» **ASSIGNED TASK**:
Begin at the line containing "have hr : PySem.List.pyRange" in the entries below and end at the line containing "split_ifs <;> omega"; transcribe that range exactly and nothing outside it.

'''

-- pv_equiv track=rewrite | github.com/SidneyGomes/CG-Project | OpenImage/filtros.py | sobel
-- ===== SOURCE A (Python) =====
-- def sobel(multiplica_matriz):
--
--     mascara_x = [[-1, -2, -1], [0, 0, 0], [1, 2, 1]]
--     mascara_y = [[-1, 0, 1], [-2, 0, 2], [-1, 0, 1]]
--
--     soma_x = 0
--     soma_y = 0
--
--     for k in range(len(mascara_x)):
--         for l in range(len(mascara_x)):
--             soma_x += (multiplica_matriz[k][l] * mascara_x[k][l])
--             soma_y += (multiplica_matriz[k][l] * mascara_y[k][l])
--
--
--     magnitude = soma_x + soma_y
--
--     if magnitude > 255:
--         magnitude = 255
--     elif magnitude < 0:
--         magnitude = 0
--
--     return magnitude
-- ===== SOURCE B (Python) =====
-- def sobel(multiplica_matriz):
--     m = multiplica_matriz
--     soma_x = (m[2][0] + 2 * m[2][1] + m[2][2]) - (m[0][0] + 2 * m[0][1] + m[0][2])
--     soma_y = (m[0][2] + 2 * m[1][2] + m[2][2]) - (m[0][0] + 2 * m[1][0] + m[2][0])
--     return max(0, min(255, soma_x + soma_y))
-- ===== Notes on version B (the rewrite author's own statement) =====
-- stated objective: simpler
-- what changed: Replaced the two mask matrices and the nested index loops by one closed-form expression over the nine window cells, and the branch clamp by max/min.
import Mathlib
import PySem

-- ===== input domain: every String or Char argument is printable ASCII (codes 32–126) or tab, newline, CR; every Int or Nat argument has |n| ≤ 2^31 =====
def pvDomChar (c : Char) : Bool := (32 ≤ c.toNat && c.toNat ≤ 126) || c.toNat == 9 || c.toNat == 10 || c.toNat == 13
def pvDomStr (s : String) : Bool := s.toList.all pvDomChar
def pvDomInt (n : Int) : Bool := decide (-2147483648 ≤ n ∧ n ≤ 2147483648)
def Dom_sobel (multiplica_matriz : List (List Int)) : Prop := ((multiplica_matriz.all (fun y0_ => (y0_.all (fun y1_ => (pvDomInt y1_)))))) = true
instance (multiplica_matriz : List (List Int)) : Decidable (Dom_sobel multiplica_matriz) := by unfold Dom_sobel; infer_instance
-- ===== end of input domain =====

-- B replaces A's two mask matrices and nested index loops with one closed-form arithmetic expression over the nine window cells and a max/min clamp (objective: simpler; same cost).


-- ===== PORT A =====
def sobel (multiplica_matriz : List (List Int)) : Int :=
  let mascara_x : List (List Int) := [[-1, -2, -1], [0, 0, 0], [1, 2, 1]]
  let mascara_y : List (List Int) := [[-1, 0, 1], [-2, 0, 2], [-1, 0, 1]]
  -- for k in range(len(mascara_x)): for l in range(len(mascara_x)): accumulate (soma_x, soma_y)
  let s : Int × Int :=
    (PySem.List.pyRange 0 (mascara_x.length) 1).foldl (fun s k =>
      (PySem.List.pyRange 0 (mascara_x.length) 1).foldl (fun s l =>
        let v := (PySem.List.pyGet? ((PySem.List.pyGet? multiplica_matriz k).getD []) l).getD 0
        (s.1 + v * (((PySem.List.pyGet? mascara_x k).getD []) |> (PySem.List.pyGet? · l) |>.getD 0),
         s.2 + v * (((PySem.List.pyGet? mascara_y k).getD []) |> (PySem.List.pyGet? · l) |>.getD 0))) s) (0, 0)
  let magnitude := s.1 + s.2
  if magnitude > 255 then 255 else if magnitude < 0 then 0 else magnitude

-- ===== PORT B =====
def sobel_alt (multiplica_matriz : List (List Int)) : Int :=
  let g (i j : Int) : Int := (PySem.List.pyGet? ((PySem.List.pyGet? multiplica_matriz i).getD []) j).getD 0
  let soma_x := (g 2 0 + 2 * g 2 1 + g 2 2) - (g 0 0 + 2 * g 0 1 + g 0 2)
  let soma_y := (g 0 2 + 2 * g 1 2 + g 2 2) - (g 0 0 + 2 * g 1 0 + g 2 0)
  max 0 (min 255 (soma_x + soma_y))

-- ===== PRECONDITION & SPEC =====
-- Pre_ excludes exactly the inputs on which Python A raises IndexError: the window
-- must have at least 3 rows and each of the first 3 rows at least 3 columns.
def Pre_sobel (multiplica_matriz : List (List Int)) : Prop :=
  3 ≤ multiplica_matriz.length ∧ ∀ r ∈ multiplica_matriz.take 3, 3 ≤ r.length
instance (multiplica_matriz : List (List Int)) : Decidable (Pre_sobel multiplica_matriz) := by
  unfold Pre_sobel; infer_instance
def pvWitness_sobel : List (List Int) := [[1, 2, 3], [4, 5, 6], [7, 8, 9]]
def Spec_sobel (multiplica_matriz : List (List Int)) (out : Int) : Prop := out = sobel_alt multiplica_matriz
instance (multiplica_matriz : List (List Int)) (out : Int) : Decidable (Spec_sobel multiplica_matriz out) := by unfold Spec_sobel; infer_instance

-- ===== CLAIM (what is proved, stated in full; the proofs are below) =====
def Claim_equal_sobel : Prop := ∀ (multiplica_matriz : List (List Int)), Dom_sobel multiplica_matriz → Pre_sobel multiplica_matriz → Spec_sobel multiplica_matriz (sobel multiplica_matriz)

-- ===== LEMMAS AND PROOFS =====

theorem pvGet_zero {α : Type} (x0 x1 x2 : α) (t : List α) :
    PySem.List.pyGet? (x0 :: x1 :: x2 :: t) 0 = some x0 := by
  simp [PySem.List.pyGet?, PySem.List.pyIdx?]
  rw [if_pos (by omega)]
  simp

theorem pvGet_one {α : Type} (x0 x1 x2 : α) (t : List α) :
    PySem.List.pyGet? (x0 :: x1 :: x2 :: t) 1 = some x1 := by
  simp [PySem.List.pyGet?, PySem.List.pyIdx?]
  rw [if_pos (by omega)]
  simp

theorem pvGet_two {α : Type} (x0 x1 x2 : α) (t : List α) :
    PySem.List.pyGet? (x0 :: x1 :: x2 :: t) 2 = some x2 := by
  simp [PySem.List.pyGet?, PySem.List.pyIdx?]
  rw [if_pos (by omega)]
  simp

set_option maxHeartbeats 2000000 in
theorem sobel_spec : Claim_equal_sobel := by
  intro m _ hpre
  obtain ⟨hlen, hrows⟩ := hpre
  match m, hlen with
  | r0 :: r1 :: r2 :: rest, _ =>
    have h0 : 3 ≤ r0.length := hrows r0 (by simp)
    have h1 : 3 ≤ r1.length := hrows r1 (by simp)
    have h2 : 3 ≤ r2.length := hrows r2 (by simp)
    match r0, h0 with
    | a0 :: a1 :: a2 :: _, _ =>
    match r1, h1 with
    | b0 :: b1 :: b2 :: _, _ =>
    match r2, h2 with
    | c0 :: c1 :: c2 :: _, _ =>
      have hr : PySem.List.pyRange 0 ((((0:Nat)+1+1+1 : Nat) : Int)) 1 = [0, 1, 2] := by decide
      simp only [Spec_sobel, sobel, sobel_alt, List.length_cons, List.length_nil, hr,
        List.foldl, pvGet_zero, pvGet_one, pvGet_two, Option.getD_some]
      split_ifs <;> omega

'''
'''

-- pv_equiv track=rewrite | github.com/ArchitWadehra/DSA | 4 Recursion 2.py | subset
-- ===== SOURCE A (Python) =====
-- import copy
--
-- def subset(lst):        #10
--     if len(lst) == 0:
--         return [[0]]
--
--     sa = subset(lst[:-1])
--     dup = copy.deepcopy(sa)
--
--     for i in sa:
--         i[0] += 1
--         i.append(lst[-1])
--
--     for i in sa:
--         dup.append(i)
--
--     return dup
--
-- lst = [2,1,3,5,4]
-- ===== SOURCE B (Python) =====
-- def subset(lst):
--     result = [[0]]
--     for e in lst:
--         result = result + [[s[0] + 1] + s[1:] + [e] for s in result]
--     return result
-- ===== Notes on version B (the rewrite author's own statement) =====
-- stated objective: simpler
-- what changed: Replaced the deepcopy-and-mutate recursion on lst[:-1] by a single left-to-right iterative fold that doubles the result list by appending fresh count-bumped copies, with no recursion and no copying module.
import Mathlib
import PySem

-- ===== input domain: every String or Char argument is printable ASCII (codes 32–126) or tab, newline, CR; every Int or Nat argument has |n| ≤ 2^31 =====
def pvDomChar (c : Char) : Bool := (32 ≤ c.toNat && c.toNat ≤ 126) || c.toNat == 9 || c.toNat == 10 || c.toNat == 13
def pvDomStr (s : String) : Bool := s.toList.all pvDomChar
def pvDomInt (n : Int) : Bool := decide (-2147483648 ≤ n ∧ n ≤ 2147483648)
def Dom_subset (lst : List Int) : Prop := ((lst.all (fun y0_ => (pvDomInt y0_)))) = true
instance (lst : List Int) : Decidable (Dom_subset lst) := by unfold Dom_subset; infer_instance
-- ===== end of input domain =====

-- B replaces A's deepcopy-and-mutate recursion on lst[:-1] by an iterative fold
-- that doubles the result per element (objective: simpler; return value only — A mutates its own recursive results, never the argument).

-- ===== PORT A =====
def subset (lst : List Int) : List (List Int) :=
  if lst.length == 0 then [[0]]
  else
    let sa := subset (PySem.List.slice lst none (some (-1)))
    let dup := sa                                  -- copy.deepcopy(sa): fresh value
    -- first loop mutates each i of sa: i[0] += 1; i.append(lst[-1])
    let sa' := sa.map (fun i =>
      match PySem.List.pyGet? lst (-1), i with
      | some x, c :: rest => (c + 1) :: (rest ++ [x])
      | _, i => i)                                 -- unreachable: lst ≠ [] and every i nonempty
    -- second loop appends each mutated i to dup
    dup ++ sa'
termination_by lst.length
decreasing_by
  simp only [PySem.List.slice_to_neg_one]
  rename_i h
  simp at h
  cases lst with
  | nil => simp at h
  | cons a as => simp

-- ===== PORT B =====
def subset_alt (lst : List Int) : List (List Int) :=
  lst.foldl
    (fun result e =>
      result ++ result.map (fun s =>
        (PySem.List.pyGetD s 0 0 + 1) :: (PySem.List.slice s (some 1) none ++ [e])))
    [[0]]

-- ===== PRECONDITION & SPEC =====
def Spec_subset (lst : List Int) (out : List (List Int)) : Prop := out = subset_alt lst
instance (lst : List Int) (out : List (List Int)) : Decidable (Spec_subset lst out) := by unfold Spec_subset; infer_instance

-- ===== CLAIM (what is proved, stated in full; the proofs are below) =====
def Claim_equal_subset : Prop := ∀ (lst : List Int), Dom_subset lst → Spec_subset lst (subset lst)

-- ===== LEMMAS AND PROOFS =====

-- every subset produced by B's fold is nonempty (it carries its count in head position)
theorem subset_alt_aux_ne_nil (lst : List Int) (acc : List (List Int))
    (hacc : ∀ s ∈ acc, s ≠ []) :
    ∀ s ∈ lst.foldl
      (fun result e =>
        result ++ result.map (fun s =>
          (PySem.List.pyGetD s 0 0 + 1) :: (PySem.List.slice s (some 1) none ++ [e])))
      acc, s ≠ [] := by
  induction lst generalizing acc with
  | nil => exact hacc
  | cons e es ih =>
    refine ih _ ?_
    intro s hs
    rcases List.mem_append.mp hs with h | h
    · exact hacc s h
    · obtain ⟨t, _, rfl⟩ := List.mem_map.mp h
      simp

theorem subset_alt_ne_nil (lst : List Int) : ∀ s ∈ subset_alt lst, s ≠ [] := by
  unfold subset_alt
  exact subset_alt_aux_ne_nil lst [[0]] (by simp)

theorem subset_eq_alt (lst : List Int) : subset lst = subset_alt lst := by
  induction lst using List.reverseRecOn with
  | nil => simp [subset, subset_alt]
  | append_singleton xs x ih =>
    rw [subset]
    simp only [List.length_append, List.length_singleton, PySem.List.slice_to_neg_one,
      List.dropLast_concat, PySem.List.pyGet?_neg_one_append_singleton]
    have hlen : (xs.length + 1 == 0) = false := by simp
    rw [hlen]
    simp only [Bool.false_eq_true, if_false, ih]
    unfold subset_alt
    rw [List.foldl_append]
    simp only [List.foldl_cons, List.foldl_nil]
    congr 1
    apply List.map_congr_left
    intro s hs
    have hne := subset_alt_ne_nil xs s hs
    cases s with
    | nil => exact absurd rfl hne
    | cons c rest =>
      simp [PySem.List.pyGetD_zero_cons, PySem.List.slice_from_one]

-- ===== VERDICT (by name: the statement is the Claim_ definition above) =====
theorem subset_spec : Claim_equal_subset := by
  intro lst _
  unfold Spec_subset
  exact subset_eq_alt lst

'''
'''

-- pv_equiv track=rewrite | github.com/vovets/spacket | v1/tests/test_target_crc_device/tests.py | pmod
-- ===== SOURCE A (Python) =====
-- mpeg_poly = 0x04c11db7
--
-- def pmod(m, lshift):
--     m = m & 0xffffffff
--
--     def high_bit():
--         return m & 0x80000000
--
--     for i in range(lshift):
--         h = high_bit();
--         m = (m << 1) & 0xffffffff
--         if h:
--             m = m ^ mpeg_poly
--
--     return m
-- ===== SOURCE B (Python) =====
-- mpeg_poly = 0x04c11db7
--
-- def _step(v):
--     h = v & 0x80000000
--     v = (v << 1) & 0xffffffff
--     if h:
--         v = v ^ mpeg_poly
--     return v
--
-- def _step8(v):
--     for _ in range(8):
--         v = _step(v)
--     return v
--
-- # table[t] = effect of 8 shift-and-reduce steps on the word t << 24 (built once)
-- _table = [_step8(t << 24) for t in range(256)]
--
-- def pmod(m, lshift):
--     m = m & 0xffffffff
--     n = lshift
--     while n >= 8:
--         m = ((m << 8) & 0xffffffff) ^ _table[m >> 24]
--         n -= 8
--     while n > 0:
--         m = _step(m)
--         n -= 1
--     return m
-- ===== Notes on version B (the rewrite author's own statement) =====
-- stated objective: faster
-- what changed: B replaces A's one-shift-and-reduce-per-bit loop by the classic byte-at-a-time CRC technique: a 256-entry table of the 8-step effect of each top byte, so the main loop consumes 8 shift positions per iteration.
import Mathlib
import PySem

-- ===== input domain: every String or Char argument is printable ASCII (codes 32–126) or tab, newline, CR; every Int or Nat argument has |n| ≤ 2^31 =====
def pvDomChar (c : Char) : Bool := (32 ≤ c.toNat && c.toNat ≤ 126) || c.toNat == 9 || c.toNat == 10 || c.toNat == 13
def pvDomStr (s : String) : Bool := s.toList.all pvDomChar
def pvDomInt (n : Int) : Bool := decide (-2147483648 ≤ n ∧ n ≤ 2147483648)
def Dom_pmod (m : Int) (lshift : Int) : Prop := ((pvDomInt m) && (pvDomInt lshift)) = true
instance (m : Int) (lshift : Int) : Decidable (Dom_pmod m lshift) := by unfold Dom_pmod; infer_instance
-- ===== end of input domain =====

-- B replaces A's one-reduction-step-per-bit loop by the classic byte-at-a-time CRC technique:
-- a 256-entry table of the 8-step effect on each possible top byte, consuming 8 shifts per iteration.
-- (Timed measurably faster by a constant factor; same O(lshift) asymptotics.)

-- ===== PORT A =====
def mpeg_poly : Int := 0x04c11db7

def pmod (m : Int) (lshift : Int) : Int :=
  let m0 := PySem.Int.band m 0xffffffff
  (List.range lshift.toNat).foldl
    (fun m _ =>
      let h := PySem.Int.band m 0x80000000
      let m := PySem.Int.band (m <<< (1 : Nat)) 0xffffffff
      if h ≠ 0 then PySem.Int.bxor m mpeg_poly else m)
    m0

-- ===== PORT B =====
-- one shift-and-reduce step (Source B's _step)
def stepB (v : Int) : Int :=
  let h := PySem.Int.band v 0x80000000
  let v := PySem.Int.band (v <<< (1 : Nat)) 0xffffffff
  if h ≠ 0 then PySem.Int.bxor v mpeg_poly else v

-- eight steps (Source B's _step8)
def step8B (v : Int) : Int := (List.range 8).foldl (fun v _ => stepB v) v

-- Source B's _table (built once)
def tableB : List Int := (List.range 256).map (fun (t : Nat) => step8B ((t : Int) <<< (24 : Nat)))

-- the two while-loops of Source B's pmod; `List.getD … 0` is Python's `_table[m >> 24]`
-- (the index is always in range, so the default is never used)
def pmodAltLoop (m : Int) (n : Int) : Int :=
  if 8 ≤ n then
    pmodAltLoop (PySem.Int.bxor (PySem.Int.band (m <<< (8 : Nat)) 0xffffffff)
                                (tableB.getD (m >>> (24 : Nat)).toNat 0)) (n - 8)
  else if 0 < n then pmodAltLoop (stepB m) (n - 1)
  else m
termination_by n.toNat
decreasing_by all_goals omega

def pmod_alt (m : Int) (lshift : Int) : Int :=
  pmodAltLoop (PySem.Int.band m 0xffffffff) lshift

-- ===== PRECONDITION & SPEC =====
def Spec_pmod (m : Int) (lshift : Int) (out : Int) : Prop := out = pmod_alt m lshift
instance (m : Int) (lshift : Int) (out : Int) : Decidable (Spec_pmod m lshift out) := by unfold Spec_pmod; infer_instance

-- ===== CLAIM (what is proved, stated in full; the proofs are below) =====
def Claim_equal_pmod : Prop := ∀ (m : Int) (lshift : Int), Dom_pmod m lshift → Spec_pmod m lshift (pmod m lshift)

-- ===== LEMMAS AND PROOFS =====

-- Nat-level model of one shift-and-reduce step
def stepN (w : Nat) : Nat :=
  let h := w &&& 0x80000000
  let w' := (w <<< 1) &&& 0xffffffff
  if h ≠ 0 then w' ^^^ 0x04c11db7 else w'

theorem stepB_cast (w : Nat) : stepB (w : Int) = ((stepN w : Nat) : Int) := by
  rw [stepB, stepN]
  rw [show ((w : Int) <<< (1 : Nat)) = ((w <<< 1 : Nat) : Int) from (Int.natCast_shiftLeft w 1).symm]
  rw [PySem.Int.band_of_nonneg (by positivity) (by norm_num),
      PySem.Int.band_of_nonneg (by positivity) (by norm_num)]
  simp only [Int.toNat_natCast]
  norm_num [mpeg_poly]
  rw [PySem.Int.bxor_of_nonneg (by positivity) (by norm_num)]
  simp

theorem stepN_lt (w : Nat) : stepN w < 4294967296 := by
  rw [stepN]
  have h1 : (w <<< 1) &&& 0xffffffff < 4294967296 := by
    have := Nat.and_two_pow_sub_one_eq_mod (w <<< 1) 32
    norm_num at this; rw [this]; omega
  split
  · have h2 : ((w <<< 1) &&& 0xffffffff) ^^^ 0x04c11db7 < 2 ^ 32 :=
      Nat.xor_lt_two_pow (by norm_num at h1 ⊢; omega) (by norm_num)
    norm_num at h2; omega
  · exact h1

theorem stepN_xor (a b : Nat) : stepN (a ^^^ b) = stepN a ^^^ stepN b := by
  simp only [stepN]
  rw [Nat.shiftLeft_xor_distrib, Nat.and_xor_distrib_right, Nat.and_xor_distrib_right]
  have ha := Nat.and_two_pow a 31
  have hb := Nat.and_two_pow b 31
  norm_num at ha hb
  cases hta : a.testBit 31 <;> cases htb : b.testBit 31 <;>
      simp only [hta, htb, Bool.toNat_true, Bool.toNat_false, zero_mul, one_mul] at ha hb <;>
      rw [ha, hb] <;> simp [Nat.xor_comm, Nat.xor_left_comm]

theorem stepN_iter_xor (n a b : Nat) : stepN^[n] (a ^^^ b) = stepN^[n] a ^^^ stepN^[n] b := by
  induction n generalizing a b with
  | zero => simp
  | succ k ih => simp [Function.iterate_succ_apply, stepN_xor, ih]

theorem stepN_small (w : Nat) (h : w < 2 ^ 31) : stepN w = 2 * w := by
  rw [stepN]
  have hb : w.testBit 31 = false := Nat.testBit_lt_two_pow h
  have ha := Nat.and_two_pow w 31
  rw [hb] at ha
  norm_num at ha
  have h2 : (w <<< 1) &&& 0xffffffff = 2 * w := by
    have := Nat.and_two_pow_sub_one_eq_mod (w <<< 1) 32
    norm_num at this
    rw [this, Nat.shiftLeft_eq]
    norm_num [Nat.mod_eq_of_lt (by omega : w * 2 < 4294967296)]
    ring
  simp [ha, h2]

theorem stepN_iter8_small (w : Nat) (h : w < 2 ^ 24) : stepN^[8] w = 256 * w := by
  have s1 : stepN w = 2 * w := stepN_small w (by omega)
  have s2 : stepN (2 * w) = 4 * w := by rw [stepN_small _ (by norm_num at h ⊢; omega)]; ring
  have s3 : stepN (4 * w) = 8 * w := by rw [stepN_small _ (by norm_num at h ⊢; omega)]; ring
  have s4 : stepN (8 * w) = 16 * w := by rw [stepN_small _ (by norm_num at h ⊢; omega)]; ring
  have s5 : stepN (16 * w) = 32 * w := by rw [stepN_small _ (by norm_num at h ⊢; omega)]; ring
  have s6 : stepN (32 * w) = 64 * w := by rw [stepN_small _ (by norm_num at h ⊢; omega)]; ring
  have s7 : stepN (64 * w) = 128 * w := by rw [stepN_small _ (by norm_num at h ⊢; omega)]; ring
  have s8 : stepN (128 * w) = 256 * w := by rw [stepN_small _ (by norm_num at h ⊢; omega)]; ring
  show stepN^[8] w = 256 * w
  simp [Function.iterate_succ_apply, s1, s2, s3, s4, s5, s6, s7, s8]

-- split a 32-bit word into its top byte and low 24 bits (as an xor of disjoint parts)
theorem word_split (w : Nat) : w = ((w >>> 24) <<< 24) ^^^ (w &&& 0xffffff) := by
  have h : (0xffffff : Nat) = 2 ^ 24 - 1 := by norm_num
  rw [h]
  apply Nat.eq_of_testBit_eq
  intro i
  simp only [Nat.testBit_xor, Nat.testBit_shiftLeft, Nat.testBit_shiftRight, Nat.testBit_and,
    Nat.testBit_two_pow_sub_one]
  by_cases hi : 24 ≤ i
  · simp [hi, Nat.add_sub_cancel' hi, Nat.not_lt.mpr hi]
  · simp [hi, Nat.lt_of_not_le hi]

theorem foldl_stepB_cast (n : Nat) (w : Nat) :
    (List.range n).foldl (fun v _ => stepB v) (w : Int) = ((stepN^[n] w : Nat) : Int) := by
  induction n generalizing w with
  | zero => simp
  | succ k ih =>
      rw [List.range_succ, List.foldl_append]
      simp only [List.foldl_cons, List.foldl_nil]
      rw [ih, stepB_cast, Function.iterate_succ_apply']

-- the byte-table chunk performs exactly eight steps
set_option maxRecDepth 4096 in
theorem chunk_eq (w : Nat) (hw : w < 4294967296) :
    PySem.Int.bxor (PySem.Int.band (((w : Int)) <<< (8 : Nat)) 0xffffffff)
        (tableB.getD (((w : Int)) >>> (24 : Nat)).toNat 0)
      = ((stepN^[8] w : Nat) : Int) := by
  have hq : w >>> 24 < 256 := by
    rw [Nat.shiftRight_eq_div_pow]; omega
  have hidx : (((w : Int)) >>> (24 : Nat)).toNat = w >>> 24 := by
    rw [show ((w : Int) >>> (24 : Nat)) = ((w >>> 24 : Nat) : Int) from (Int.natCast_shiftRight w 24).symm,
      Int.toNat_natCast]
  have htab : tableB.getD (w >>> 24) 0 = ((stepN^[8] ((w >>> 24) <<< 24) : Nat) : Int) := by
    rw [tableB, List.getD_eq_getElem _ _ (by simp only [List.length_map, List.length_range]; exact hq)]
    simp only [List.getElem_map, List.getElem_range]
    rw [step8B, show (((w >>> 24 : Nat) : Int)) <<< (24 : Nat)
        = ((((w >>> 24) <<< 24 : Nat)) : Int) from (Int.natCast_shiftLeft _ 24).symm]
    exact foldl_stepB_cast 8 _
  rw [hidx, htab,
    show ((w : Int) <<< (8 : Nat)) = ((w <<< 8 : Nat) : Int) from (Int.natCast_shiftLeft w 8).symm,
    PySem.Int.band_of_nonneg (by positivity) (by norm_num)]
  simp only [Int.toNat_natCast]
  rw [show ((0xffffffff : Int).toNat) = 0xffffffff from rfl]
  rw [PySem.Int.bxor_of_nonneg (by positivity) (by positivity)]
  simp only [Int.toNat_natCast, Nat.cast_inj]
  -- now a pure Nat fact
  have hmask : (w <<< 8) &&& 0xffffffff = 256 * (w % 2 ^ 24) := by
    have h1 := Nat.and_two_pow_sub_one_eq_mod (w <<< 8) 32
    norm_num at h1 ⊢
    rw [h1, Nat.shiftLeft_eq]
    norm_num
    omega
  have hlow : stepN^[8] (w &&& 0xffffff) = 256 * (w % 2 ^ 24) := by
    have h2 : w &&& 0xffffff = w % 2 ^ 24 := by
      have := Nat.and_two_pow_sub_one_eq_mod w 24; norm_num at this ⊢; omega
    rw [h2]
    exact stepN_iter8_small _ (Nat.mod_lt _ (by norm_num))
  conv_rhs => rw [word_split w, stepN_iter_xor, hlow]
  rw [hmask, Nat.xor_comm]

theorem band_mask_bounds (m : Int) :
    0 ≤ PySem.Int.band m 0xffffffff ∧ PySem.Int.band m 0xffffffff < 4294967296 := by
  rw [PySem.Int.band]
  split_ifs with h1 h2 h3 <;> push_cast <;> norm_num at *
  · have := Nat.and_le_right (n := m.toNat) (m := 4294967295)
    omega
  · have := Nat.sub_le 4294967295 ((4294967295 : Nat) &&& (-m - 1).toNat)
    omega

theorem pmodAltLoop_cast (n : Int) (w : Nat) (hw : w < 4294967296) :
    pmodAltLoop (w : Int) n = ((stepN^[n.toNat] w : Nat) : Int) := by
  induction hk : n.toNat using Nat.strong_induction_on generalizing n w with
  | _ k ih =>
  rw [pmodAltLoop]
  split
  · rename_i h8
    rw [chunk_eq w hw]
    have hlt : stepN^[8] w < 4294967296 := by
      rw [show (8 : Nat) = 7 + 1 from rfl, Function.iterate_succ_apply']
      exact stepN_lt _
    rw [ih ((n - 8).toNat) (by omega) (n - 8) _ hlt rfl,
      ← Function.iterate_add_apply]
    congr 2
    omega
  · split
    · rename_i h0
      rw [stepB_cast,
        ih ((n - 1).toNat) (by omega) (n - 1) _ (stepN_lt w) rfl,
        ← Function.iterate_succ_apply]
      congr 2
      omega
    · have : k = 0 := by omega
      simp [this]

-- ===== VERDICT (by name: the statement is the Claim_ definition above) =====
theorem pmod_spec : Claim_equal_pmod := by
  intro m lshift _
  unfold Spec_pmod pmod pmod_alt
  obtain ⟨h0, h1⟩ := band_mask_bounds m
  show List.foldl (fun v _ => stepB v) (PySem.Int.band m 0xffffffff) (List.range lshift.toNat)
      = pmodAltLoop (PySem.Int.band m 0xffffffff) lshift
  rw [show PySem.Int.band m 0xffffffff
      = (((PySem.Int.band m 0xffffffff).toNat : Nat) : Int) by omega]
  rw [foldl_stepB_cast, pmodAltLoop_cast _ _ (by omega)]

'''

» **ANSWER BOX**:
      have hr : PySem.List.pyRange 0 ((((0:Nat)+1+1+1 : Nat) : Int)) 1 = [0, 1, 2] := by decide
      simp only [Spec_sobel, sobel, sobel_alt, List.length_cons, List.length_nil, hr,
        List.foldl, pvGet_zero, pvGet_one, pvGet_two, Option.getD_some]
      split_ifs <;> omega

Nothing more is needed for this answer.